С этакими-то душевными терзаниями Лесь наконец и заснул. Заснул, кстати, мгновенно, без всяких промежуточных стадий между явью и сном и без обычно являвшейся у него следствием чересчур взвинченных нервов бессонницы. Похоже, зачем-то хранила его милосердная Матерь Божья на непростых житейских путях.
*
Василий Степанович не вернулся в подвал и на другой день. И на следующий. И на четвертый. И на пятый. Неделя прошла — как не бывало. Последний раз так надолго он пропадал в недоброй памяти кронштадтские дни. Но нынче вроде бы ничего похожего замечено не было. Ничего, судя по слухам, что курсировали в очередях за продпайками, нигде не взрывалось, не стрелялось и не горело. Однако история Михалыча, рассказанная Васькой в ту их, последнюю, ночь, никак не желала выходить из головы. А если и Васька… так же? Васька — герой. Он точно не пройдет мимо, не останется равнодушным к чужой беде. А беда… она, как известно, не ходит одна.
Все душевные трепыхания первых дней («Выгонит? Не выгонит?») на этом фоне стали вдруг казаться ужасающе наивными и смешными. Был бы жив. И уже без разницы, с кем он проживет эту жизнь. Был бы жив.

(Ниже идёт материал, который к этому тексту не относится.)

-- pv_equiv track=rewrite | github.com/baditaflorin/ServerClaw | scripts/docker_publication_assurance.py | _flatten_binding_map
-- ===== SOURCE A (Python) =====
-- from typing import Any, Callable, Iterable
--
-- def _flatten_binding_map(port_map: dict[str, Any]) -> list[dict[str, str]]:
--     flattened: list[dict[str, str]] = []
--     seen: set[tuple[str, str]] = set()
--     if not isinstance(port_map, dict):
--         return flattened
--     for bindings in port_map.values():
--         if not isinstance(bindings, list):
--             continue
--         for binding in bindings:
--             if not isinstance(binding, dict):
--                 continue
--             host_ip = str(binding.get("HostIp", ""))
--             host_port = str(binding.get("HostPort", ""))
--             key = (host_ip, host_port)
--             if key in seen:
--                 continue
--             seen.add(key)
--             flattened.append({"host_ip": host_ip, "host_port": host_port})
--     return flattened
-- ===== SOURCE B (Python) =====
-- def _flatten_binding_map(port_map):
--     if not isinstance(port_map, dict):
--         return []
--     pairs = [(str(b.get("HostIp", "")), str(b.get("HostPort", "")))
--              for bindings in port_map.values()
--              if isinstance(bindings, list)
--              for b in bindings
--              if isinstance(b, dict)]
--     # sieve dedup: repeatedly take the first remaining pair and erase all
--     # of its later duplicates from the worklist (no auxiliary seen-set)
--     out = []
--     while pairs:
--         head = pairs[0]
--         out.append({"host_ip": head[0], "host_port": head[1]})
--         pairs = [p for p in pairs[1:] if p != head]
--     return out
-- ===== Notes on version B (the rewrite author's own statement) =====
-- stated objective: alternative
-- what changed: Replaces A's single nested loop with inline seen-set dedup by a flatten pass followed by a sieve: repeatedly emit the first remaining pair and filter all of its duplicates out of the remaining worklist, so no seen-set exists at all.
import Mathlib
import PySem

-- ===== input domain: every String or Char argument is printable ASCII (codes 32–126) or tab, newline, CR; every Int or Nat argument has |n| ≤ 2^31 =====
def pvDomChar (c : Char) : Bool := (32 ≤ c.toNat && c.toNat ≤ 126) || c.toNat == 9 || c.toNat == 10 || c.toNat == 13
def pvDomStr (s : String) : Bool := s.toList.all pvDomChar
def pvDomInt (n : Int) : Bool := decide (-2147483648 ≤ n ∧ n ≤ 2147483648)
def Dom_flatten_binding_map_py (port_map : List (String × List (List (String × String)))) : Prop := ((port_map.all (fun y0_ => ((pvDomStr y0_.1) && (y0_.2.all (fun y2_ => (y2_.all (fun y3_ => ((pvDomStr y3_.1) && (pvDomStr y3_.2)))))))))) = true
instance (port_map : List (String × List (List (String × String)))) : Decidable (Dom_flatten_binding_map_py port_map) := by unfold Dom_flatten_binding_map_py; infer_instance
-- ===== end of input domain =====

-- B flattens all (HostIp, HostPort) pairs first, then deduplicates with a sieve loop that
-- repeatedly emits the first remaining pair and filters its duplicates out of the worklist —
-- no seen-set is maintained at all (objective: alternative).
-- In this typed port every isinstance check of the Python is true by construction.

-- ===== PORT A =====
-- one iteration of A's inner loop body (binding is a dict; the isinstance check holds by type)
def pvStepA (st : List (List (String × String)) × PySem.Set (String × String))
    (binding : List (String × String)) :
    List (List (String × String)) × PySem.Set (String × String) :=
  let host_ip := PySem.Dict.getD (PySem.Dict.mk binding) "HostIp" ""
  let host_port := PySem.Dict.getD (PySem.Dict.mk binding) "HostPort" ""
  let key := (host_ip, host_port)
  if PySem.Set.contains st.2 key then st
  else (st.1 ++ [[("host_ip", host_ip), ("host_port", host_port)]], PySem.Set.add st.2 key)

def flatten_binding_map_py (port_map : List (String × List (List (String × String)))) : List (List (String × String)) :=
  (port_map.foldl (fun st kv => kv.2.foldl pvStepA st) ([], PySem.Set.empty)).1

-- ===== PORT B =====
def pvPairOf (b : List (String × String)) : String × String :=
  (PySem.Dict.getD (PySem.Dict.mk b) "HostIp" "", PySem.Dict.getD (PySem.Dict.mk b) "HostPort" "")

-- B's while loop: emit the head, then filter its duplicates out of the rest
def pvSieve : List (String × String) → List (List (String × String))
  | [] => []
  | h :: t =>
      [("host_ip", h.1), ("host_port", h.2)] ::
        pvSieve (t.filter (fun p => p != h))
termination_by l => l.length
decreasing_by
  simp only [List.length_unattach]
  exact Nat.lt_succ_of_le (le_trans (List.length_filter_le _ _) (by simp))

def flatten_binding_map_py_alt (port_map : List (String × List (List (String × String)))) : List (List (String × String)) :=
  pvSieve (port_map.flatMap (fun kv => kv.2.map pvPairOf))

-- ===== PRECONDITION & SPEC =====
def Spec_flatten_binding_map_py (port_map : List (String × List (List (String × String)))) (out : List (List (String × String))) : Prop := out = flatten_binding_map_py_alt port_map
instance (port_map : List (String × List (List (String × String)))) (out : List (List (String × String))) : Decidable (Spec_flatten_binding_map_py port_map out) := by unfold Spec_flatten_binding_map_py; infer_instance

-- ===== CLAIM (what is proved, stated in full; the proofs are below) =====
def Claim_equal_flatten_binding_map_py : Prop := ∀ (port_map : List (String × List (List (String × String)))), Dom_flatten_binding_map_py port_map → Spec_flatten_binding_map_py port_map (flatten_binding_map_py port_map)

-- ===== LEMMAS AND PROOFS =====

-- A's step, expressed on the key pair it computes
def pvStepP (st : List (List (String × String)) × PySem.Set (String × String))
    (p : String × String) :
    List (List (String × String)) × PySem.Set (String × String) :=
  if PySem.Set.contains st.2 p then st
  else (st.1 ++ [[("host_ip", p.1), ("host_port", p.2)]], PySem.Set.add st.2 p)

lemma pvStepA_eq (st : List (List (String × String)) × PySem.Set (String × String))
    (b : List (String × String)) : pvStepA st b = pvStepP st (pvPairOf b) := rfl

lemma pvInner_eq (bindings : List (List (String × String)))
    (st : List (List (String × String)) × PySem.Set (String × String)) :
    bindings.foldl pvStepA st = (bindings.map pvPairOf).foldl pvStepP st := by
  rw [List.foldl_map]
  have h : pvStepA = fun st b => pvStepP st (pvPairOf b) :=
    funext fun st => funext fun b => pvStepA_eq st b
  rw [h]

lemma pvOuter_eq (pm : List (String × List (List (String × String))))
    (st : List (List (String × String)) × PySem.Set (String × String)) :
    pm.foldl (fun st kv => kv.2.foldl pvStepA st) st =
      (pm.flatMap (fun kv => kv.2.map pvPairOf)).foldl pvStepP st := by
  induction pm generalizing st with
  | nil => rfl
  | cons kv pm ih =>
    simp only [List.foldl_cons, List.flatMap_cons, List.foldl_append]
    rw [pvInner_eq, ih]

-- the two defining equations of the sieve
lemma pvSieve_nil : pvSieve [] = [] := by rw [pvSieve.eq_def]

lemma pvSieve_cons (h : String × String) (t : List (String × String)) :
    pvSieve (h :: t) =
      [("host_ip", h.1), ("host_port", h.2)] :: pvSieve (t.filter (fun p => p != h)) := by
  rw [pvSieve.eq_def]

-- A's fold with a seen-set equals the sieve on the not-yet-seen pairs
lemma pvFoldP_sieve (ps : List (String × String))
    (acc : List (List (String × String))) (seen : PySem.Set (String × String)) :
    (ps.foldl pvStepP (acc, seen)).1 =
      acc ++ pvSieve (ps.filter (fun p => !(PySem.Set.contains seen p))) := by
  induction hl : ps.length using Nat.strong_induction_on generalizing ps acc seen with
  | _ n ih =>
    cases ps with
    | nil => simp [pvSieve_nil]
    | cons h t =>
      have hlt : t.length < n := by simp [← hl]
      simp only [List.foldl_cons, List.filter_cons]
      by_cases hm : PySem.Set.contains seen h = true
      · have hmem : h ∈ seen := by simpa [PySem.Set.contains] using hm
        have hstep : pvStepP (acc, seen) h = (acc, seen) := by
          simp [pvStepP, PySem.Set.contains, hmem]
        rw [hstep, hm]
        simpa using ih t.length hlt t acc seen rfl
      · have hm' : PySem.Set.contains seen h = false := by simpa using hm
        have hmem : h ∉ seen := by simpa [PySem.Set.contains] using hm'
        have hstep : pvStepP (acc, seen) h =
            (acc ++ [[("host_ip", h.1), ("host_port", h.2)]], PySem.Set.add seen h) := by
          simp [pvStepP, PySem.Set.contains, hmem]
        rw [hstep, hm']
        simp only [Bool.not_false]
        rw [ih t.length hlt t _ _ rfl]
        have hadd : PySem.Set.add seen h = seen ++ [h] := by
          simp [PySem.Set.add, PySem.Set.contains, hmem]
        have hfilt : t.filter (fun p => !(PySem.Set.contains (PySem.Set.add seen h) p)) =
            (t.filter (fun p => !(PySem.Set.contains seen p))).filter (fun p => p != h) := by
          rw [List.filter_filter]
          apply List.filter_congr
          intro p _
          by_cases h1 : p = h <;> by_cases h2 : p ∈ seen <;>
            simp [hadd, PySem.Set.contains, h1, h2]
        rw [hfilt]
        simp only [if_pos trivial, pvSieve_cons]
        simp

-- ===== VERDICT (by name: the statement is the Claim_ definition above) =====
theorem flatten_binding_map_py_spec : Claim_equal_flatten_binding_map_py := by
  intro pm _
  show flatten_binding_map_py pm = flatten_binding_map_py_alt pm
  unfold flatten_binding_map_py flatten_binding_map_py_alt
  rw [pvOuter_eq, pvFoldP_sieve]
  simp [PySem.Set.empty, PySem.Set.contains]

В воскресенье Лесь подхватился и пошел в храм Успения Пресвятой Девы Марии. Его туда в детстве няня водила. Вот вроде бы мало ли в Питере церквей? А эта почему-то казалась родней и ближе. Теплее. На службу Лесь не остался. Помолился, поставил свечку, да и пошел обратно. Гулял долго, старался отвлечься от того, что железной хваткой стискивало сердце. Отвлечешься от такого, как же! Уходился так, что к вечеру уже и ног под собой не чуял. Пришел домой, кипятку выпил с хлебушком и лег спать. Подумал, что завтра нужно нормальную еду изобразить: похлебку там или кашу. А может, и картошечки с постным маслом и солью. А то Васька придет, а дома — вот стыдобища! — один кипяток с хлебом.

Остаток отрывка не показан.